-- pv_equiv track=rewrite | github.com/dogunyoye/advent-of-code-2016 | day24/day24.py | __fewest_steps
-- ===== SOURCE A (Python) =====
-- from collections import deque
-- from itertools import permutations
--
-- def __create_map(data) -> tuple:
--     layout = {}
--     locations = set()
--     start = (-1, -1)
--     for i, line in enumerate(data.splitlines()):
--         for j in range(0, len(line)):
--             if line[j] != "#":
--                 layout[(i, j)] = line[j]
--                 if line[j] == "0":
--                     start = (i, j)
--                 if line[j].isnumeric() and line[j] != "0":
--                     locations.add((i, j))
--     return layout, locations, start
--
-- def __fewest_steps(data, part_two) -> int:
--     layout, locations, start = __create_map(data)
--     all_steps = []
--
--     for p in permutations(locations):
--         route = list(p)
--         route.insert(0, start)
--         if part_two:
--             route.append(start)
--         steps = 0
--
--         for i in range(0, len(route) - 1):
--             start_node, end_node = route[i], route[i + 1]
--             queue, visited = deque(), set()
--
--             queue.append((start_node, 0))
--             visited.add(start_node)
--
--             while len(queue) != 0:
--
--                 current = queue.popleft()
--                 current_position, current_steps = current[0], current[1]
--                 if current_position == end_node:
--                     steps += current_steps
--                     break
--
--                 i, j = current_position
--                 neighbors = [(i, j - 1), (i - 1, j), (i, j + 1), (i + 1, j)]
--
--                 for n in neighbors:
--                     if n in layout and n not in visited:
--                         queue.append((n, current_steps + 1))
--                         visited.add(n)
--
--         all_steps.append(steps)
--
--     return min(all_steps)
-- ===== SOURCE B (Python) =====
-- from collections import deque
-- from itertools import permutations
--
-- def __create_map(data) -> tuple:
--     layout = {}
--     locations = set()
--     start = (-1, -1)
--     for i, line in enumerate(data.splitlines()):
--         for j in range(0, len(line)):
--             if line[j] != "#":
--                 layout[(i, j)] = line[j]
--                 if line[j] == "0":
--                     start = (i, j)
--                 if line[j].isnumeric() and line[j] != "0":
--                     locations.add((i, j))
--     return layout, locations, start
--
-- def __bfs(layout, start_node, end_node) -> int:
--     # breadth-first search; an unreachable end_node costs 0 steps
--     queue, visited = deque(), set()
--     queue.append((start_node, 0))
--     visited.add(start_node)
--     while len(queue) != 0:
--         current_position, current_steps = queue.popleft()
--         if current_position == end_node:
--             return current_steps
--         i, j = current_position
--         for n in ((i, j - 1), (i - 1, j), (i, j + 1), (i + 1, j)):
--             if n in layout and n not in visited:
--                 queue.append((n, current_steps + 1))
--                 visited.add(n)
--     return 0
--
-- def __fewest_steps(data, part_two) -> int:
--     layout, locations, start = __create_map(data)
--     # precompute the pairwise distance matrix once, then solve the TSP over the
--     # matrix (instead of one BFS per leg of every permutation)
--     nodes = [start] + list(locations)
--     dist = {(a, b): __bfs(layout, a, b) for a in nodes for b in nodes}
--     return min(
--         sum(dist[(route[i], route[i + 1])] for i in range(len(route) - 1))
--         for route in ([start] + list(p) + ([start] if part_two else [])
--                       for p in permutations(locations))
--     )
-- ===== Notes on version B (the rewrite author's own statement) =====
-- stated objective: alternative
-- what changed: Instead of running a fresh BFS for every leg of every permutation, B precomputes the pairwise BFS distance matrix over the numbered locations once and then solves the TSP by summing matrix lookups per permutation.
import Mathlib
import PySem

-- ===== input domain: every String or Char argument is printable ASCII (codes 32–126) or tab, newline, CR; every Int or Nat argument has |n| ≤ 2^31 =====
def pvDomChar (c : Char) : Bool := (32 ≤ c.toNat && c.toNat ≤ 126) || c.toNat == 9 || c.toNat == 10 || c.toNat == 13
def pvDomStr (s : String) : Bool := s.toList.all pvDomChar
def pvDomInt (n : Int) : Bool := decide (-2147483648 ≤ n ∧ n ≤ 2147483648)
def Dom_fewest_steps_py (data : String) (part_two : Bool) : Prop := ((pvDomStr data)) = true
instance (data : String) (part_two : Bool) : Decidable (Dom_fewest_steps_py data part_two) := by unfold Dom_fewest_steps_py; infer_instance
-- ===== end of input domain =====

-- B replaces A's BFS-per-leg-per-permutation with ONE pairwise BFS distance
-- matrix computed up front, then solves the TSP by summing matrix lookups per
-- permutation (a different decomposition; not measured faster on the generated
-- inputs). Parsing (__create_map) and the BFS subroutine are the same code in
-- both Python files, so both ports share pvCreateMap / pvBfs.

-- ===== PORT A =====

abbrev PVPos := Int × Int

-- shared helper: __create_map (identical in Source A and Source B).
-- line[j].isnumeric() is ported as PySem.Chars.isdigit, exact on the ASCII Dom.
def pvCreateMap (data : String) :
    PySem.Dict PVPos Char × PySem.Set PVPos × PVPos :=
  (PySem.List.enumerate (PySem.Str.splitlines data)).foldl
    (fun acc il =>
      (PySem.List.pyRange 0 (PySem.Str.len il.2) 1).foldl
        (fun acc j =>
          match PySem.Str.pyGet? il.2 j with
          | none => acc   -- unreachable: j ranges over the indices of the line
          | some c =>
            if c ≠ '#' then
              (acc.1.insert (il.1, j) c,
               (if PySem.Chars.isdigit c && c ≠ '0' then PySem.Set.add acc.2.1 (il.1, j)
                else acc.2.1),
               (if c = '0' then (il.1, j) else acc.2.2))
            else acc)
        acc)
    (PySem.Dict.empty, PySem.Set.empty, (-1, -1))

def pvNeighbors (p : PVPos) : List PVPos :=
  [(p.1, p.2 - 1), (p.1 - 1, p.2), (p.1, p.2 + 1), (p.1 + 1, p.2)]

-- one step of the 'for n in neighbors' loop: enqueue unvisited map cells
def pvEnqueue (layout : PySem.Dict PVPos Char) (st : Int)
    (qv : List (PVPos × Int) × PySem.Set PVPos) (n : PVPos) :
    List (PVPos × Int) × PySem.Set PVPos :=
  if layout.contains n && !(PySem.Set.contains qv.2 n) then
    (qv.1 ++ [(n, st + 1)], PySem.Set.add qv.2 n)
  else qv

-- the 'while len(queue) != 0' BFS loop (identical in Source A, inline, and Source B, __bfs);
-- returns the steps contributed: current_steps when end_node is popped, 0 when the
-- queue empties. Fuel: each iteration pops one entry, and every cell is enqueued at
-- most once (it is marked visited when enqueued), so layout.size + 2 always suffices.
def pvBfsLoop (layout : PySem.Dict PVPos Char) (endNode : PVPos) :
    Nat → List (PVPos × Int) → PySem.Set PVPos → Int
  | 0, _, _ => 0
  | _ + 1, [], _ => 0
  | fuel + 1, (p, st) :: rest, visited =>
    if p = endNode then st
    else
      let qv := (pvNeighbors p).foldl (pvEnqueue layout st) (rest, visited)
      pvBfsLoop layout endNode fuel qv.1 qv.2

def pvBfs (layout : PySem.Dict PVPos Char) (s e : PVPos) : Int :=
  pvBfsLoop layout e (layout.size + 2) [(s, 0)] (PySem.Set.add PySem.Set.empty s)

-- A's body of 'for p in permutations(locations)': build the route, then run one
-- BFS per leg, summing the steps. route[i] is always in range, so pyGetD is exact.
def aPermSteps (layout : PySem.Dict PVPos Char) (start : PVPos) (part_two : Bool)
    (p : List PVPos) : Int :=
  let route0 := PySem.List.insert p 0 start
  let route := if part_two then route0 ++ [start] else route0
  (PySem.List.pyRange 0 ((route.length : Int) - 1) 1).foldl
    (fun steps i =>
      steps + pvBfs layout (PySem.List.pyGetD route i (-1, -1))
                           (PySem.List.pyGetD route (i + 1) (-1, -1))) 0

-- min(all_steps): all_steps is nonempty (permutations always yields ≥ 1 tuple),
-- so min? is some and the .getD default is never used.
def fewest_steps_py (data : String) (part_two : Bool) : Int :=
  let m := pvCreateMap data
  let all_steps := (PySem.List.permutations m.2.1 m.2.1.length).foldl
    (fun all p => all ++ [aPermSteps m.1 m.2.2 part_two p]) []
  (PySem.List.min? all_steps (fun x => x)).getD 0

-- ===== PORT B =====

-- the dict comprehension {(a, b): __bfs(layout, a, b) for a in nodes for b in nodes}
def bDistMatrix (layout : PySem.Dict PVPos Char) (nodes : List PVPos) :
    PySem.Dict (PVPos × PVPos) Int :=
  nodes.foldl
    (fun d a => nodes.foldl (fun d b => d.insert (a, b) (pvBfs layout a b)) d)
    PySem.Dict.empty

-- sum(dist[(route[i], route[i+1])] for i in range(len(route)-1)); the key is
-- always present (route elements are nodes), so getD's default is never used.
def bPermTotal (dist : PySem.Dict (PVPos × PVPos) Int) (start : PVPos)
    (part_two : Bool) (p : List PVPos) : Int :=
  let route := (start :: p) ++ (if part_two then [start] else [])
  ((PySem.List.pyRange 0 ((route.length : Int) - 1) 1).map
    (fun i => dist.getD (PySem.List.pyGetD route i (-1, -1),
                         PySem.List.pyGetD route (i + 1) (-1, -1)) 0)).sum

def fewest_steps_py_alt (data : String) (part_two : Bool) : Int :=
  let m := pvCreateMap data
  let nodes := m.2.2 :: m.2.1
  let dist := bDistMatrix m.1 nodes
  (PySem.List.min?
    ((PySem.List.permutations m.2.1 m.2.1.length).map (bPermTotal dist m.2.2 part_two))
    (fun x => x)).getD 0

-- ===== PRECONDITION & SPEC =====
def Spec_fewest_steps_py (data : String) (part_two : Bool) (out : Int) : Prop := out = fewest_steps_py_alt data part_two
instance (data : String) (part_two : Bool) (out : Int) : Decidable (Spec_fewest_steps_py data part_two out) := by unfold Spec_fewest_steps_py; infer_instance

-- ===== CLAIM (what is proved, stated in full; the proofs are below) =====
def Claim_equal_fewest_steps_py : Prop := ∀ (data : String) (part_two : Bool), Dom_fewest_steps_py data part_two → Spec_fewest_steps_py data part_two (fewest_steps_py data part_two)

-- ===== LEMMAS AND PROOFS =====

-- lookup in the inner fold of the dict comprehension (fixed first component a0)
theorem pv_getD_inner (layout : PySem.Dict PVPos Char) (a0 : PVPos)
    (m : List PVPos) : ∀ (d : PySem.Dict (PVPos × PVPos) Int) (k : PVPos × PVPos),
    (m.foldl (fun d b => d.insert (a0, b) (pvBfs layout a0 b)) d).getD k 0
      = if k.1 = a0 ∧ k.2 ∈ m then pvBfs layout k.1 k.2 else d.getD k 0 := by
  induction m with
  | nil => intro d k; simp
  | cons b t ih =>
    intro d k
    rcases k with ⟨k1, k2⟩
    simp only [List.foldl_cons, ih, PySem.Dict.getD_insert, List.mem_cons]
    by_cases h1 : k1 = a0
    · subst h1
      by_cases h2 : k2 ∈ t
      · simp [h2]
      · by_cases h3 : k2 = b <;> simp [h2, h3, Prod.ext_iff]
    · simp [h1, Prod.ext_iff]

-- lookup in the whole dict comprehension
theorem pv_getD_matrix (layout : PySem.Dict PVPos Char) (m : List PVPos)
    (l : List PVPos) : ∀ (d : PySem.Dict (PVPos × PVPos) Int) (k : PVPos × PVPos),
    (l.foldl (fun d a => m.foldl (fun d b => d.insert (a, b) (pvBfs layout a b)) d) d).getD k 0
      = if k.1 ∈ l ∧ k.2 ∈ m then pvBfs layout k.1 k.2 else d.getD k 0 := by
  induction l with
  | nil => intro d k; simp
  | cons a t ih =>
    intro d k
    simp only [List.foldl_cons, ih, pv_getD_inner, List.mem_cons]
    by_cases hm : k.2 ∈ m
    · by_cases h1 : k.1 ∈ t
      · simp [h1, hm]
      · by_cases h2 : k.1 = a <;> simp [h1, h2, hm]
    · simp [hm]

-- per-route agreement: one BFS per leg (A) = matrix lookups (B), for any route
-- whose cells are among the matrix's nodes
theorem pv_route_eq (layout : PySem.Dict PVPos Char) (nodes : List PVPos)
    (r : List PVPos) (hr : ∀ x ∈ r, x ∈ nodes) :
    (PySem.List.pyRange 0 ((r.length : Int) - 1) 1).foldl
      (fun steps i =>
        steps + pvBfs layout (PySem.List.pyGetD r i (-1, -1))
                             (PySem.List.pyGetD r (i + 1) (-1, -1))) 0
      = ((PySem.List.pyRange 0 ((r.length : Int) - 1) 1).map
          (fun i => (bDistMatrix layout nodes).getD
            (PySem.List.pyGetD r i (-1, -1), PySem.List.pyGetD r (i + 1) (-1, -1)) 0)).sum := by
  rw [PySem.List.foldl_add, zero_add]
  congr 1
  apply List.map_congr_left
  intro i hi
  rw [PySem.List.mem_pyRange_one] at hi
  have hlen : i + 1 < (r.length : Int) := by omega
  have h1 : PySem.List.pyGetD r i (-1, -1) ∈ nodes := by
    rw [PySem.List.pyGetD_eq_getElem r (-1, -1) hi.1 (by omega)]
    exact hr _ (List.getElem_mem _)
  have h2 : PySem.List.pyGetD r (i + 1) (-1, -1) ∈ nodes := by
    rw [PySem.List.pyGetD_eq_getElem r (-1, -1) (by omega) hlen]
    exact hr _ (List.getElem_mem _)
  rw [bDistMatrix, pv_getD_matrix]
  simp [h1, h2]

-- per-permutation agreement
theorem pv_perm_eq (layout : PySem.Dict PVPos Char) (locs : List PVPos)
    (start : PVPos) (part_two : Bool) (p : List PVPos)
    (hp : ∀ x ∈ p, x ∈ locs) :
    aPermSteps layout start part_two p
      = bPermTotal (bDistMatrix layout (start :: locs)) start part_two p := by
  have hroute : (if part_two then PySem.List.insert p 0 start ++ [start]
                 else PySem.List.insert p 0 start)
      = (start :: p) ++ (if part_two then [start] else []) := by
    cases part_two <;> simp [PySem.List.insert_zero]
  unfold aPermSteps bPermTotal
  simp only [hroute]
  apply pv_route_eq
  intro x hx
  rcases List.mem_append.mp hx with hx | hx
  · rcases List.mem_cons.mp hx with hx | hx
    · simp [hx]
    · exact List.mem_cons_of_mem _ (hp x hx)
  · cases part_two <;> simp_all

theorem pv_main (data : String) (part_two : Bool) :
    fewest_steps_py data part_two = fewest_steps_py_alt data part_two := by
  simp only [fewest_steps_py, fewest_steps_py_alt,
    PySem.List.foldl_append_singleton_eq_map, List.nil_append]
  congr 2
  apply List.map_congr_left
  intro p hp
  exact pv_perm_eq _ _ _ _ p
    (fun x hx => (PySem.List.perm_of_mem_permutations hp).mem_iff.mp hx)

-- ===== VERDICT (by name: the statement is the Claim_ definition above) =====
theorem fewest_steps_py_spec : Claim_equal_fewest_steps_py := by
  intro data part_two _
  unfold Spec_fewest_steps_py
  exact pv_main data part_two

▸ Your task: Copy exactly the line that contains "intro data part_two _" and all lines after it in the listing above, through the final line, and nothing else.

▸ Solution for this exercise:
  intro data part_two _
  unfold Spec_fewest_steps_py
  exact pv_main data part_two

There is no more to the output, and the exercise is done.